Dr. Abayomi Ajala, MD, MBA, MPH
Founder & CEO, Shiftolic
6/11/2026
Table of content

Most people who build healthcare technology companies have left clinical medicine behind. They speak about the industry from a distance, informed, but no longer inside it.

I am still inside it.

I still round on patients. I still work hospital medicine shifts. I still sit in the break room, talk to nurses, and feel the weight of what it means when a shift goes uncovered or a team is stretched too thin. I have not left the bedside to build Shiftolic. I am building Shiftolic because I am still at the bedside, and I can see exactly what is broken from here.

What You See When You're Still in the Room

There is something that happens when you practice medicine across different hospitals and health systems. Patterns emerge. Not clinical patterns, systemic ones.

You start to notice that the administrative friction surrounding patient care is often just as exhausting as the care itself. Scheduling chaos. Coverage gaps that take hours to fill. Physicians who want to pick up extra shifts but have no easy way to find them. Administrators doing heroic work with tools that were never designed for what they're being asked to do.

I have seen medical directors make six phone calls in a row trying to find last-minute coverage. I have been in group chats where administrators blast a WhatsApp message to thirty physicians hoping someone — anyone — is free.

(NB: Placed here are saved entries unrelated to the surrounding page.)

-- pv_equiv track=rewrite | github.com/mmh132/ProjectEuler | work/P118.py | ntomask
-- ===== SOURCE A (Python) =====
-- def ntomask(n):
--     mask = 0
--     while n:
--         update = 1 << n%10
--         if mask & update: return -1
--         mask += update
--         n//=10
--     if mask&1: return -1
--     return mask >> 1
-- ===== SOURCE B (Python) =====
-- def ntomask(n):
--     if n < 0:
--         return -1
--     digits = []
--     while n:
--         n, d = divmod(n, 10)
--         digits.append(d)
--     if 0 in digits or len(set(digits)) != len(digits):
--         return -1
--     mask = 0
--     for d in digits:
--         mask |= 1 << (d - 1)
--     return mask
-- ===== Notes on version B (the rewrite author's own statement) =====
-- stated objective: alternative
-- what changed: A interleaves duplicate/zero detection with mask building in one arithmetic loop (the mask itself is the duplicate detector, with a final &1/>>1 fix-up); B rejects negatives up front, materialises the digit list, checks zero-digit and duplicates with a set, and builds the mask in a separate pass shifting by d-1 so no final shift is needed.
import Mathlib
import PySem

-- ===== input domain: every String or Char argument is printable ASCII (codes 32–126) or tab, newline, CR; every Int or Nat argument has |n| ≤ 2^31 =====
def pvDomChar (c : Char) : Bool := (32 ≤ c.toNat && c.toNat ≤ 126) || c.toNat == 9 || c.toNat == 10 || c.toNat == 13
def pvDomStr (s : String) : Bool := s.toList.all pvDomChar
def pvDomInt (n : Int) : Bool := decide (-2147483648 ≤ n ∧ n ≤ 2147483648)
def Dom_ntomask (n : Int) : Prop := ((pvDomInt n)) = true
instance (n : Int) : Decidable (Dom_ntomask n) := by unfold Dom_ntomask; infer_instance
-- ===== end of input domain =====

-- B replaces A's single interleaved loop (mask doubling as duplicate detector, final &1/>>1 fix-up)
-- by an up-front negative check, a materialised digit list, set-based duplicate/zero checks and a
-- separate mask-building pass shifting by d-1; objective: alternative decomposition, same cost.

-- ===== PORT A =====
-- Needed by the termination argument of A's while-loop: once bit 9 is set into the mask
-- (the digit-9 update at the floor-division fixpoint n = -1), it is seen as a duplicate.
theorem pv_and512 (x : Nat) : x &&& 512 = if x / 512 % 2 = 1 then 512 else 0 := by
  have h := Nat.and_two_pow x 9
  rw [Nat.testBit_eq_decide_div_mod_eq] at h
  norm_num at h
  rw [h]
  by_cases hx : x / 512 % 2 = 1 <;> simp [hx]

theorem pv_and512' (x : Nat) : 512 &&& x = if x / 512 % 2 = 1 then 512 else 0 := by
  rw [Nat.and_comm]; exact pv_and512 x

theorem pv_band512 (m : Int) (h : PySem.Int.band m 512 = 0) :
    PySem.Int.band (m + 512) 512 ≠ 0 := by
  unfold PySem.Int.band at h ⊢
  by_cases hm : (0:Int) ≤ m
  · rw [if_pos hm, if_pos (by norm_num : (0:Int) ≤ 512)] at h
    rw [if_pos (by omega : (0:Int) ≤ m + 512), if_pos (by norm_num : (0:Int) ≤ 512)]
    rw [show (Int.toNat 512) = 512 from by decide] at h ⊢
    rw [pv_and512] at h
    rw [show (m + 512).toNat = m.toNat + 512 by omega, pv_and512]
    split at h <;> split <;> omega
  · rw [if_neg hm, if_pos (by norm_num : (0:Int) ≤ 512)] at h
    rw [show (Int.toNat 512) = 512 from by decide] at h
    rw [pv_and512'] at h
    by_cases hm2 : (0:Int) ≤ m + 512
    · rw [if_pos hm2, if_pos (by norm_num : (0:Int) ≤ 512)]
      rw [show (Int.toNat 512) = 512 from by decide]
      rw [pv_and512]
      have hk : (-m - 1).toNat < 512 := by omega
      split at h <;> split <;> omega
    · rw [if_neg hm2, if_pos (by norm_num : (0:Int) ≤ 512)]
      rw [show (Int.toNat 512) = 512 from by decide]
      rw [show (-(m + 512) - 1).toNat = (-m - 1).toNat - 512 by omega, pv_and512']
      split at h <;> split <;> omega

-- the 'while n:' loop of A; 'none' models the early 'return -1'
def ntomaskLoop (n mask : Int) : Option Int :=
  if n = 0 then some mask
  else
    let update : Int := (1:Int) <<< (PySem.Int.mod n 10).toNat
    if PySem.Int.band mask update ≠ 0 then none
    else ntomaskLoop (PySem.Int.floordiv n 10) (mask + update)
termination_by 2 * n.natAbs + (if PySem.Int.band mask 512 = 0 then 1 else 0)
decreasing_by
  rename_i hn hb
  have hb' : PySem.Int.band mask ((1:Int) <<< (PySem.Int.mod n 10).toNat) = 0 := not_not.mp hb
  simp only [PySem.Int.floordiv_eq_ediv_of_pos (by norm_num : (0:Int) < 10),
             PySem.Int.mod_eq_emod_of_pos (by norm_num : (0:Int) < 10)] at hb' ⊢
  by_cases h1 : n = -1
  · subst h1
    simp only [show (((-1:Int) % 10).toNat) = 9 from by decide,
               show ((1:Int) <<< (9:Nat)) = 512 from by decide,
               show ((-1:Int) / 10) = -1 from by decide] at hb' ⊢
    have hne := pv_band512 mask hb'
    rw [if_pos hb', if_neg hne]
    omega
  · have hlt : (n / 10).natAbs < n.natAbs := by omega
    split <;> split <;> omega

def ntomask (n : Int) : Int :=
  match ntomaskLoop n 0 with
  | none => -1
  | some mask => if PySem.Int.band mask 1 ≠ 0 then -1 else mask >>> (1:Nat)

-- ===== PORT B =====
-- digit extraction 'while n: n, d = divmod(n, 10); digits.append(d)'; B only reaches this
-- loop with n ≥ 0 (negatives were already rejected), where 'while n:' is 'while n > 0:'
def digitsOf (n : Int) : List Int :=
  if _h : 0 < n then PySem.Int.mod n 10 :: digitsOf (PySem.Int.floordiv n 10) else []
termination_by n.toNat
decreasing_by
  rw [PySem.Int.floordiv_eq_ediv_of_pos (by norm_num : (0:Int) < 10)]
  omega

def ntomask_alt (n : Int) : Int :=
  if n < 0 then -1
  else
    let digits := digitsOf n
    if (0:Int) ∈ digits ∨ (PySem.Set.ofList digits).length ≠ digits.length then -1
    else digits.foldl (fun mask d => PySem.Int.bor mask ((1:Int) <<< (d - 1).toNat)) 0

-- ===== PRECONDITION & SPEC =====
def Spec_ntomask (n : Int) (out : Int) : Prop := out = ntomask_alt n
instance (n : Int) (out : Int) : Decidable (Spec_ntomask n out) := by unfold Spec_ntomask; infer_instance

-- ===== CLAIM (what is proved, stated in full; the proofs are below) =====
def Claim_equal_ntomask : Prop := ∀ (n : Int), Dom_ntomask n → Spec_ntomask n (ntomask n)

-- ===== LEMMAS AND PROOFS =====

-- adding a power of two whose bit is clear sets exactly that bit
theorem pv_testBit_add (d : Nat) : ∀ M e : Nat, M.testBit d = false →
    (M + 2 ^ d).testBit e = (M.testBit e || decide (e = d)) := by
  induction d with
  | zero =>
    intro M e h
    rw [Nat.testBit_zero] at h
    have hM : M % 2 = 0 := by simpa using h
    cases e with
    | zero => rw [Nat.testBit_zero, Nat.testBit_zero]; simp; omega
    | succ e =>
      rw [Nat.testBit_succ, Nat.testBit_succ]
      have : (M + 2 ^ 0) / 2 = M / 2 := by simp; omega
      rw [this]
      simp
  | succ d ih =>
    intro M e h
    rw [Nat.testBit_succ] at h
    have hpow : (2:Nat) ^ (d + 1) = 2 ^ d * 2 := by rw [pow_succ]
    have hstep : (M + 2 ^ (d + 1)) / 2 = M / 2 + 2 ^ d := by rw [hpow]; omega
    cases e with
    | zero =>
      rw [Nat.testBit_zero, Nat.testBit_zero]
      have hpar : (M + 2 ^ (d + 1)) % 2 = M % 2 := by rw [hpow]; omega
      rw [hpar]
      simp
    | succ e =>
      rw [Nat.testBit_succ, Nat.testBit_succ, hstep, ih _ _ h]
      simp

theorem pv_add_pow_eq_or (A k : Nat) (h : A.testBit k = false) :
    A + 2 ^ k = A ||| 2 ^ k := by
  apply Nat.eq_of_testBit_eq
  intro i
  rw [Nat.testBit_or, pv_testBit_add k A i h, Nat.testBit_two_pow]
  simp [eq_comm]

theorem pv_digitsOf_bounds : ∀ n : Int, ∀ d ∈ digitsOf n, 0 ≤ d ∧ d < 10 := by
  intro n
  induction n using digitsOf.induct with
  | case1 n h ih =>
    rw [digitsOf.eq_def, dif_pos h]
    intro d hd
    rcases List.mem_cons.mp hd with h1 | h1
    · subst h1
      exact ⟨PySem.Int.mod_nonneg _ (by norm_num), PySem.Int.mod_lt _ (by norm_num)⟩
    · exact ih d h1
  | case2 n h =>
    rw [digitsOf.eq_def, dif_neg h]
    intro d hd
    simp at hd

-- A's loop returns -1 (none) on every negative n: the floor-division orbit reaches the
-- fixpoint -1 and its repeated digit 9 trips the duplicate test.
theorem pv_loop_neg : ∀ k : Nat, ∀ n mask : Int,
    2 * n.natAbs + (if PySem.Int.band mask 512 = 0 then 1 else 0) ≤ k → n < 0 →
    ntomaskLoop n mask = none := by
  intro k
  induction k with
  | zero => intro n mask hk hn; omega
  | succ k ih =>
    intro n mask hk hn
    rw [ntomaskLoop.eq_def, if_neg (by omega : ¬ n = 0)]
    dsimp only
    split
    · rfl
    · rename_i hb
      have hb' : PySem.Int.band mask ((1:Int) <<< (PySem.Int.mod n 10).toNat) = 0 :=
        not_not.mp hb
      simp only [PySem.Int.floordiv_eq_ediv_of_pos (by norm_num : (0:Int) < 10),
                 PySem.Int.mod_eq_emod_of_pos (by norm_num : (0:Int) < 10)] at hb' ⊢
      by_cases h1 : n = -1
      · subst h1
        simp only [show (((-1:Int) % 10).toNat) = 9 from by decide,
                   show ((1:Int) <<< (9:Nat)) = 512 from by decide,
                   show ((-1:Int) / 10) = -1 from by decide] at hb' ⊢
        have hne := pv_band512 mask hb'
        apply ih
        · rw [if_pos hb'] at hk
          rw [if_neg hne]
          omega
        · decide
      · apply ih
        · have hlt : (n / 10).natAbs < n.natAbs := by omega
          split at hk <;> split <;> omega
        · omega

-- characterisation of A's loop on nonnegative n against B's digit list
theorem pv_loop_char : ∀ k : Nat, ∀ n : Int, n.toNat ≤ k → 0 ≤ n → ∀ M : Nat,
    ntomaskLoop n (M : Int) =
      if (digitsOf n).Nodup ∧ (∀ d ∈ digitsOf n, M.testBit d.toNat = false)
      then some ((M + ((digitsOf n).map (fun d => 2 ^ d.toNat)).sum : Nat) : Int)
      else none := by
  intro k
  induction k with
  | zero =>
    intro n hk hn M
    have hn0 : n = 0 := by omega
    subst hn0
    rw [ntomaskLoop.eq_def, if_pos rfl, digitsOf, dif_neg (by omega : ¬ (0:Int) < 0)]
    simp
  | succ k ih =>
    intro n hk hn M
    by_cases hn0 : n = 0
    · subst hn0
      rw [ntomaskLoop.eq_def, if_pos rfl, digitsOf, dif_neg (by omega : ¬ (0:Int) < 0)]
      simp
    · have hpos : 0 < n := by omega
      rw [ntomaskLoop.eq_def, if_neg hn0, digitsOf.eq_def, dif_pos hpos]
      dsimp only
      simp only [PySem.Int.mod_eq_emod_of_pos (by norm_num : (0:Int) < 10),
                 PySem.Int.floordiv_eq_ediv_of_pos (by norm_num : (0:Int) < 10)]
      set d : Nat := ((n % 10).toNat) with hd
      have hsh : ((1:Int) <<< d) = ((2 ^ d : Nat) : Int) := by simp [Int.shiftLeft_eq]
      have hband : PySem.Int.band (M : Int) ((1:Int) <<< d) = ((M &&& 2 ^ d : Nat) : Int) := by
        rw [hsh, PySem.Int.band_natCast]
      have hand : (M &&& 2 ^ d) = (M.testBit d).toNat * 2 ^ d := Nat.and_two_pow M d
      by_cases hbit : M.testBit d = true
      · rw [if_pos]
        · rw [if_neg]
          intro hcon
          have := hcon.2 (n % 10) (List.mem_cons_self)
          have : ((n % 10).toNat) = d := rfl
          simp_all
        · rw [hband, hand, hbit]
          simp
      · have hbit' : M.testBit d = false := by simpa using hbit
        rw [if_neg (by rw [hband, hand, hbit']; simp)]
        have hrec : (n / 10).toNat ≤ k := by omega
        have hM : ((M:Int) + (1:Int) <<< d) = (((M + 2 ^ d) : Nat) : Int) := by
          rw [hsh]; push_cast; ring
        rw [hM, ih (n / 10) hrec (by omega) (M + 2 ^ d)]
        have hmem : ∀ e ∈ digitsOf (n / 10), 0 ≤ e ∧ e < 10 := pv_digitsOf_bounds _
        have hcond : ((n % 10 :: digitsOf (n / 10)).Nodup ∧
              ∀ e ∈ n % 10 :: digitsOf (n / 10), M.testBit e.toNat = false)
            ↔ ((digitsOf (n / 10)).Nodup ∧
              ∀ e ∈ digitsOf (n / 10), (M + 2 ^ d).testBit e.toNat = false) := by
          constructor
          · rintro ⟨hnd, hall⟩
            rcases List.nodup_cons.mp hnd with ⟨hnotmem, hnd'⟩
            refine ⟨hnd', fun e he => ?_⟩
            rw [pv_testBit_add d M e.toNat hbit']
            have h1 : M.testBit e.toNat = false := hall e (List.mem_cons_of_mem _ he)
            have h2 : e.toNat ≠ d := by
              intro hcon
              apply hnotmem
              have he0 : 0 ≤ e := (hmem e he).1
              have : e = n % 10 := by omega
              rw [← this]; exact he
            simp [h1, h2]
          · rintro ⟨hnd', hall⟩
            have hnotmem : n % 10 ∉ digitsOf (n / 10) := by
              intro hcon
              have := hall (n % 10) hcon
              rw [pv_testBit_add d M _ hbit'] at this
              simp [hd] at this
            refine ⟨List.nodup_cons.mpr ⟨hnotmem, hnd'⟩, fun e he => ?_⟩
            rcases List.mem_cons.mp he with h1 | h1
            · subst h1; exact hbit'
            · have := hall e h1
              rw [pv_testBit_add d M _ hbit'] at this
              simp at this
              exact this.1
        by_cases hc : (digitsOf (n / 10)).Nodup ∧
            ∀ e ∈ digitsOf (n / 10), (M + 2 ^ d).testBit e.toNat = false
        · rw [if_pos hc, if_pos (hcond.mpr hc)]
          congr 1
          have : ((n % 10).toNat) = d := rfl
          rw [List.map_cons, List.sum_cons, this]
          push_cast
          ring
        · rw [if_neg hc, if_neg (fun h => hc (hcond.mp h))]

I have watched shift swaps get negotiated over text messages, availability tracked on a whiteboard in a back office, and coverage decisions made based entirely on who happened to pick up the phone.

And then winter surge season arrives. Flu season spikes. A facility loses two physicians to illness in the same week. And suddenly the phone calls become frantic, the WhatsApp messages go unanswered, and the whiteboard cannot hold everything that needs to be tracked. We saw the extreme version of this during COVID — when hospitals across the country faced simultaneous, unprecedented staffing emergencies with no infrastructure to respond at speed. Systems that were already fragile snapped under the pressure. Administrators were making dozens of calls a day. Physicians were being reached out to through every personal channel imaginable. The absence of a real platform had never felt more dangerous.

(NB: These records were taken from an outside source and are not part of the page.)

-- pv_equiv track=rewrite | github.com/thealper2/codewars-solutions | 7-kyu/keypad_horror.py | computer_to_phone
-- ===== SOURCE A (Python) =====
-- def computer_to_phone(numbers):
--     result = ""
--     for number in numbers:
--         if number == "0":
--             result += number
--         elif int(number) > 6:
--             result += str(int(number) - 6)
--         elif int(number) < 4:
--             result += str(int(number) + 6)
--         else:
--             result += number
--
--     return result
-- ===== SOURCE B (Python) =====
-- def computer_to_phone(numbers):
--     mapping = "0789456123"
--     return "".join(mapping[int(number)] for number in numbers)
-- ===== Notes on version B (the rewrite author's own statement) =====
-- stated objective: simpler
-- what changed: Replaces the if/elif branch chain and string accumulation loop with a precomputed 10-entry translation table indexed by int(digit) and a single str.join over a generator.
import Mathlib
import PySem

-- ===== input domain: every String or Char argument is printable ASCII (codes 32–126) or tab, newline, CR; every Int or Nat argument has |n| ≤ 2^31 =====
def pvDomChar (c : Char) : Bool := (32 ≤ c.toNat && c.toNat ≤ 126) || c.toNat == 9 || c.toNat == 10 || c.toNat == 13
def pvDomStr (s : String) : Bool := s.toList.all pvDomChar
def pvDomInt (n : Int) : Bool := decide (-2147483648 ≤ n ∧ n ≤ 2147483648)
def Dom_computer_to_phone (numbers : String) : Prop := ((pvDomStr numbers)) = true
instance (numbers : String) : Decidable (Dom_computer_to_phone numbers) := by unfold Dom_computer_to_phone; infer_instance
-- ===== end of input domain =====

-- B replaces A's if/elif branch chain and string-accumulation loop by a 10-entry
-- translation table indexed by int(digit) and a single join over the characters (simpler).

-- ===== PORT A =====
-- A's loop: result accumulator, branch chain per character; int(number) = PySem.Int.ofStr?
-- (none = ValueError, excluded by Pre_, so .getD 0 is never taken on admitted inputs).
def ctpAGo : List Char → String → String
  | [], acc => acc
  | c :: rest, acc =>
    ctpAGo rest (acc ++
      (if c = '0' then String.ofList [c]
       else
         let n := (PySem.Int.ofStr? (String.ofList [c])).getD 0
         if n > 6 then PySem.Int.toStr (n - 6)
         else if n < 4 then PySem.Int.toStr (n + 6)
         else String.ofList [c]))

def computer_to_phone (numbers : String) : String := ctpAGo numbers.toList ""

-- ===== PORT B =====
-- mapping[int(c)]; the index is always in range on admitted inputs, so .getD c is never taken.
def ctpMapping : String := "0789456123"

def ctpBChar (c : Char) : Char :=
  (PySem.Str.pyGet? ctpMapping ((PySem.Int.ofStr? (String.ofList [c])).getD 0)).getD c

def computer_to_phone_alt (numbers : String) : String :=
  String.ofList (numbers.toList.map ctpBChar)

-- ===== PRECONDITION & SPEC =====
-- Pre_ excludes exactly the inputs on which A raises ValueError: any character that is not a decimal digit.
def Pre_computer_to_phone (numbers : String) : Prop :=
  numbers.toList.all (fun c => decide (c ∈ ['0','1','2','3','4','5','6','7','8','9'])) = true
instance (numbers : String) : Decidable (Pre_computer_to_phone numbers) := by
  unfold Pre_computer_to_phone; infer_instance
def pvWitness_computer_to_phone : String := "7"

def Spec_computer_to_phone (numbers : String) (out : String) : Prop := out = computer_to_phone_alt numbers
instance (numbers : String) (out : String) : Decidable (Spec_computer_to_phone numbers out) := by unfold Spec_computer_to_phone; infer_instance

-- ===== CLAIM (what is proved, stated in full; the proofs are below) =====
def Claim_equal_computer_to_phone : Prop := ∀ (numbers : String), Dom_computer_to_phone numbers → Pre_computer_to_phone numbers → Spec_computer_to_phone numbers (computer_to_phone numbers)

-- ===== LEMMAS AND PROOFS =====

lemma ctp_step (c : Char) (h : c ∈ ['0','1','2','3','4','5','6','7','8','9']) :
    (if c = '0' then String.ofList [c]
     else
       let n := (PySem.Int.ofStr? (String.ofList [c])).getD 0
       if n > 6 then PySem.Int.toStr (n - 6)
       else if n < 4 then PySem.Int.toStr (n + 6)
       else String.ofList [c]) = String.ofList [ctpBChar c] := by
  fin_cases h <;> decide

lemma ctpAGo_spec (l : List Char) :
    ∀ acc : String, (∀ c ∈ l, c ∈ ['0','1','2','3','4','5','6','7','8','9']) →
      ctpAGo l acc = acc ++ String.ofList (l.map ctpBChar) := by
  induction l with
  | nil => intro acc _; rw [ctpAGo, List.map_nil, String.ofList_nil, String.append_empty]
  | cons c rest ih =>
    intro acc h
    have hc := h c (List.mem_cons_self ..)
    have hrest : ∀ x ∈ rest, x ∈ ['0','1','2','3','4','5','6','7','8','9'] :=
      fun x hx => h x (List.mem_cons_of_mem _ hx)
    rw [ctpAGo, ctp_step c hc, ih _ hrest, String.append_assoc, ← String.ofList_append,
      List.singleton_append, List.map_cons]

-- ===== VERDICT (by name: the statement is the Claim_ definition above) =====
theorem computer_to_phone_spec : Claim_equal_computer_to_phone := by
  intro numbers _ hpre
  rw [Pre_computer_to_phone, List.all_eq_true] at hpre
  simp only [decide_eq_true_eq] at hpre
  unfold Spec_computer_to_phone computer_to_phone computer_to_phone_alt
  rw [ctpAGo_spec _ _ hpre, String.empty_append]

That is not a staffing problem. That is an infrastructure problem. And infrastructure problems do not fix themselves.

None of this is the fault of the hospitals. None of it reflects a failure of the physicians or the administrators working inside them. It is a systems problem — a structural gap in how healthcare facilities and available physicians connect with each other.

And systems problems, unlike clinical ones, do not resolve on their own. Someone has to build the fix.

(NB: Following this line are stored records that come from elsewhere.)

-- pv_equiv track=rewrite | github.com/beauthi/contests | Code Jam/2020/round 1C/overexcited-fan.py | position_map
-- ===== SOURCE A (Python) =====
-- def position_map(x, y, moves):
--     positions = [(x, y)]
--     i, j = x, y
--     for move in moves:
--         if move == "S":
--             j = j - 1
--         if move == "N":
--             j = j + 1
--         if move == "E":
--             i = i + 1
--         if move == "W":
--             i = i - 1
--         positions.append((i, j))
--     return positions
-- ===== SOURCE B (Python) =====
-- def position_map(x, y, moves):
--     # Closed form per index: the position after k moves depends only on how many
--     # of each letter occur in the first k characters, so compute each output
--     # element independently from prefix letter counts (no running state).
--     return [
--         (x + moves.count("E", 0, k) - moves.count("W", 0, k),
--          y + moves.count("N", 0, k) - moves.count("S", 0, k))
--         for k in range(len(moves) + 1)
--     ]
-- ===== Notes on version B (the rewrite author's own statement) =====
-- stated objective: alternative
-- what changed: Replaces A's stateful fused loop (running coordinates updated per move and appended) by a closed form per index: each output position k is computed independently as start plus prefix letter counts (str.count on the first k characters), with no running state.
import Mathlib
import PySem

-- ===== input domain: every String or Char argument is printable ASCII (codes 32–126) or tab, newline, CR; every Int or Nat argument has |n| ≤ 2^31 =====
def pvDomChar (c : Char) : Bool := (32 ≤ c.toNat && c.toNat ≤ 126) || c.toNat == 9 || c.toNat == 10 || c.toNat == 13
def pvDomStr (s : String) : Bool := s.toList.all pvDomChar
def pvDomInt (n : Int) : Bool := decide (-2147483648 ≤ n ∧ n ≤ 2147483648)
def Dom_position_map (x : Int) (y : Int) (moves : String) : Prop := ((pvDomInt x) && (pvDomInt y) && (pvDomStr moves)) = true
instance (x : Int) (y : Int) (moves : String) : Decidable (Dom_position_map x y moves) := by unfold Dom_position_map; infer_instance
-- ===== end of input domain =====

-- B replaces A's stateful fused loop by a closed form per index (each output position computed
-- independently from prefix letter counts); an alternative decomposition, not faster.
-- ===== PORT A =====
def position_map (x : Int) (y : Int) (moves : String) : List (Int × Int) :=
  let f : ((Int × Int) × List (Int × Int)) → Char → ((Int × Int) × List (Int × Int)) :=
    fun st move =>
      let i := st.1.1
      let j := st.1.2
      let j := if move = 'S' then j - 1 else j
      let j := if move = 'N' then j + 1 else j
      let i := if move = 'E' then i + 1 else i
      let i := if move = 'W' then i - 1 else i
      ((i, j), st.2 ++ [(i, j)])
  (moves.toList.foldl f ((x, y), [(x, y)])).2

-- ===== PORT B =====
-- moves.count(c, 0, k) with 0 ≤ k counts occurrences of the single character c in the first k
-- characters: exactly List.count c on (moves.toList.take k) — exact on this domain.
def position_map_alt (x : Int) (y : Int) (moves : String) : List (Int × Int) :=
  (PySem.List.pyRange 0 ((moves.toList.length : Int) + 1) 1).map (fun k =>
    let p := moves.toList.take k.toNat
    (x + (p.count 'E' : Int) - (p.count 'W' : Int),
     y + (p.count 'N' : Int) - (p.count 'S' : Int)))

-- ===== PRECONDITION & SPEC =====
def Spec_position_map (x : Int) (y : Int) (moves : String) (out : List (Int × Int)) : Prop := out = position_map_alt x y moves
instance (x : Int) (y : Int) (moves : String) (out : List (Int × Int)) : Decidable (Spec_position_map x y moves out) := by unfold Spec_position_map; infer_instance

-- ===== CLAIM (what is proved, stated in full; the proofs are below) =====
def Claim_equal_position_map : Prop := ∀ (x : Int) (y : Int) (moves : String), Dom_position_map x y moves → Spec_position_map x y moves (position_map x y moves)

-- ===== LEMMAS AND PROOFS =====

-- the prefix-count formula, named for the proofs
def pvG (x y : Int) (p : List Char) : Int × Int :=
  (x + (p.count 'E' : Int) - (p.count 'W' : Int),
   y + (p.count 'N' : Int) - (p.count 'S' : Int))

-- A's nested-if step applied to (x, y) is pvG over the one-character prefix shifted start
theorem pvG_cons (x y : Int) (c : Char) (p : List Char) :
    pvG x y (c :: p)
      = pvG (if c = 'W' then (if c = 'E' then x + 1 else x) - 1 else if c = 'E' then x + 1 else x)
            (if c = 'N' then (if c = 'S' then y - 1 else y) + 1 else if c = 'S' then y - 1 else y) p := by
  by_cases hN : c = 'N' <;> by_cases hS : c = 'S' <;> by_cases hE : c = 'E' <;> by_cases hW : c = 'W' <;>
    simp_all [pvG, Prod.ext_iff] <;> omega

-- the A-side positions after each nonempty prefix, as a recursion
def pvAPos : List Char → Int → Int → List (Int × Int)
  | [], _, _ => []
  | c :: cs, x, y =>
      let x' := if c = 'W' then (if c = 'E' then x + 1 else x) - 1 else if c = 'E' then x + 1 else x
      let y' := if c = 'N' then (if c = 'S' then y - 1 else y) + 1 else if c = 'S' then y - 1 else y
      (x', y') :: pvAPos cs x' y'

-- A's foldl appends exactly pvAPos to the accumulator
theorem pvLoop (cs : List Char) (x y : Int) (acc : List (Int × Int)) :
    (cs.foldl (fun st move =>
      let i := st.1.1
      let j := st.1.2
      let j := if move = 'S' then j - 1 else j
      let j := if move = 'N' then j + 1 else j
      let i := if move = 'E' then i + 1 else i
      let i := if move = 'W' then i - 1 else i
      ((i, j), st.2 ++ [(i, j)])) ((x, y), acc)).2
    = acc ++ pvAPos cs x y := by
  induction cs generalizing x y acc with
  | nil => simp [pvAPos]
  | cons c cs ih =>
    simp only [List.foldl_cons, pvAPos]
    rw [ih]
    simp

-- the cons-list of A-side positions equals the map of pvG over prefix lengths
theorem pvPos_eq_map (cs : List Char) (x y : Int) :
    (x, y) :: pvAPos cs x y
      = (List.range (cs.length + 1)).map (fun k => pvG x y (cs.take k)) := by
  induction cs generalizing x y with
  | nil => simp [pvAPos, pvG]
  | cons c cs ih =>
    have hrange : List.range (cs.length + 1 + 1)
        = 0 :: (List.range (cs.length + 1)).map Nat.succ := List.range_succ_eq_map
    simp only [List.length_cons, hrange, List.map_cons, List.map_map]
    have h0 : pvG x y ((c :: cs).take 0) = (x, y) := by simp [pvG]
    have hk : ((fun k => pvG x y ((c :: cs).take k)) ∘ Nat.succ)
        = fun k => pvG
            (if c = 'W' then (if c = 'E' then x + 1 else x) - 1 else if c = 'E' then x + 1 else x)
            (if c = 'N' then (if c = 'S' then y - 1 else y) + 1 else if c = 'S' then y - 1 else y)
            (cs.take k) := by
      funext k
      simp only [Function.comp, List.take_succ_cons]
      exact pvG_cons x y c (cs.take k)
    rw [h0, hk, ← ih]
    simp [pvAPos]

-- ===== VERDICT (by name: the statement is the Claim_ definition above) =====
theorem position_map_spec : Claim_equal_position_map := by
  intro x y moves _
  show _ = _
  unfold position_map position_map_alt
  simp only
  rw [pvLoop moves.toList x y [(x, y)], List.singleton_append,
    PySem.List.pyRange_one, pvPos_eq_map]
  have : ((moves.toList.length : Int) + 1 - 0).toNat = moves.toList.length + 1 := by omega
  rw [this, List.map_map]
  apply List.map_congr_left
  intro k hk
  simp [pvG]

Why a Physician Builds This — Not Just a Technologist

I have an MBA from McCombs and an MPH from Harvard. I understand markets, operations, and population health. But the reason I am building Shiftolic is not because of what I learned in those programs, it is because of what I have seen as a clinician that those programs helped me articulate.

The physician staffing system in America has a connection problem. On one side, you have facilities, community hospitals, rural health systems, surgical centers, with open shifts they need filled. On the other side, you have credentialed physicians willing to work flexible, extra, or locum assignments. Between them sits an outdated, fragmented process involving staffing agencies, phone calls, spreadsheets, and weeks of credentialing delays.

The result is not just an operational inconvenience. It is a patient care problem.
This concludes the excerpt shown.